Aspiring Data Engineer with an M.Sc. in Data Science (graduating in 2025) and 1.5 years of ETL experience. Proficient in Python, R, SQL, and cloud platforms, skilled in designing and optimizing data pipelines, ETL processes, and data workflows for large-scale datasets. Eager to build efficient and scalable data solutions that drive decision-making.
Real-Time Data Pipeline for IoT Devices
Build a real-time data pipeline that collects, processes, and visualizes data from IoT devices. Using tools like Apache Kafka for data ingestion, Apache Spark for processing, and a real-time dashboard using tools like Grafana for visualization.
Technologies: Apache Kafka, Apache Spark, Grafana.
.
End-to-End ETL Pipeline for E-Commerce Data Analytics
Developed an end-to-end ETL (Extract, Transform, Load) pipeline for an e-commerce dataset.
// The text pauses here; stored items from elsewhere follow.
-- prefix/suffix orders on strings, chains, and maxima
def pvPre (a b : String) : Prop := a.toList <+: b.toList
def pvSuf (a b : String) : Prop := a.toList <:+ b.toList
def pvChainP (xs : List String) : Prop := ∀ a ∈ xs, ∀ b ∈ xs, pvPre a b ∨ pvPre b a
def pvChainS (xs : List String) : Prop := ∀ a ∈ xs, ∀ b ∈ xs, pvSuf a b ∨ pvSuf b a
def pvMaxP (xs : List String) (m : String) : Prop := m ∈ xs ∧ ∀ a ∈ xs, pvPre a m
def pvMaxS (xs : List String) (m : String) : Prop := m ∈ xs ∧ ∀ a ∈ xs, pvSuf a m

theorem pvPre_antisymm {a b : String} (h1 : pvPre a b) (h2 : pvPre b a) : a = b :=
  String.toList_inj.mp (h1.eq_of_length_le h2.length_le)

theorem pvSuf_antisymm {a b : String} (h1 : pvSuf a b) (h2 : pvSuf b a) : a = b :=
  String.toList_inj.mp (h1.eq_of_length_le h2.length_le)

theorem startswith_iff_pvPre (a b : String) : PySem.Str.startswith a b = true ↔ pvPre b a := by
  simp [PySem.Str.startswith_eq, PySem.Chars.startswith_iff, pvPre]

theorem endswith_iff_pvSuf (a b : String) : PySem.Str.endswith a b = true ↔ pvSuf b a := by
  simp [PySem.Str.endswith_eq, PySem.Chars.endswith_iff, pvSuf]

theorem max?_of_pvMaxP {xs : List String} {m : String} (h : pvMaxP xs m) :
    PySem.List.max? xs PySem.Str.len = some m := by
  obtain ⟨hm, hall⟩ := h
  cases hmax : PySem.List.max? xs PySem.Str.len with
  | none =>
    rw [PySem.List.max?_eq_none_iff] at hmax
    subst hmax
    simp at hm
  | some m' =>
    have h1 : m' ∈ xs := PySem.List.max?_mem hmax
    have h2 : PySem.Str.len m ≤ PySem.Str.len m' := PySem.List.max?_isMax hmax m hm
    have h3 : pvPre m' m := hall m' h1
    have h4 : m.toList.length ≤ m'.toList.length := by
      simp [PySem.Str.len_eq] at h2
      exact_mod_cast h2
    rw [String.toList_inj.mp (h3.eq_of_length_le h4)]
The project involve extracting data from multiple sources (e.g., sales data, user behavior logs), transforming the data for analysis (e.g., data cleaning, aggregation), and loading it into a data warehouse for analysis and reporting.
Technologies: Apache Airflow, SQL, Python, Google BigQuery.
.
Data Lake Implementation for Big Data Analytics
Created a data lake architecture to manage large volumes of structured and unstructured data. This project involve setting up a data lake using cloud services, implementing data ingestion and storage strategies, and running complex queries and analytics on the data.
Technologies: Google Cloud Storage, Google BigQuery.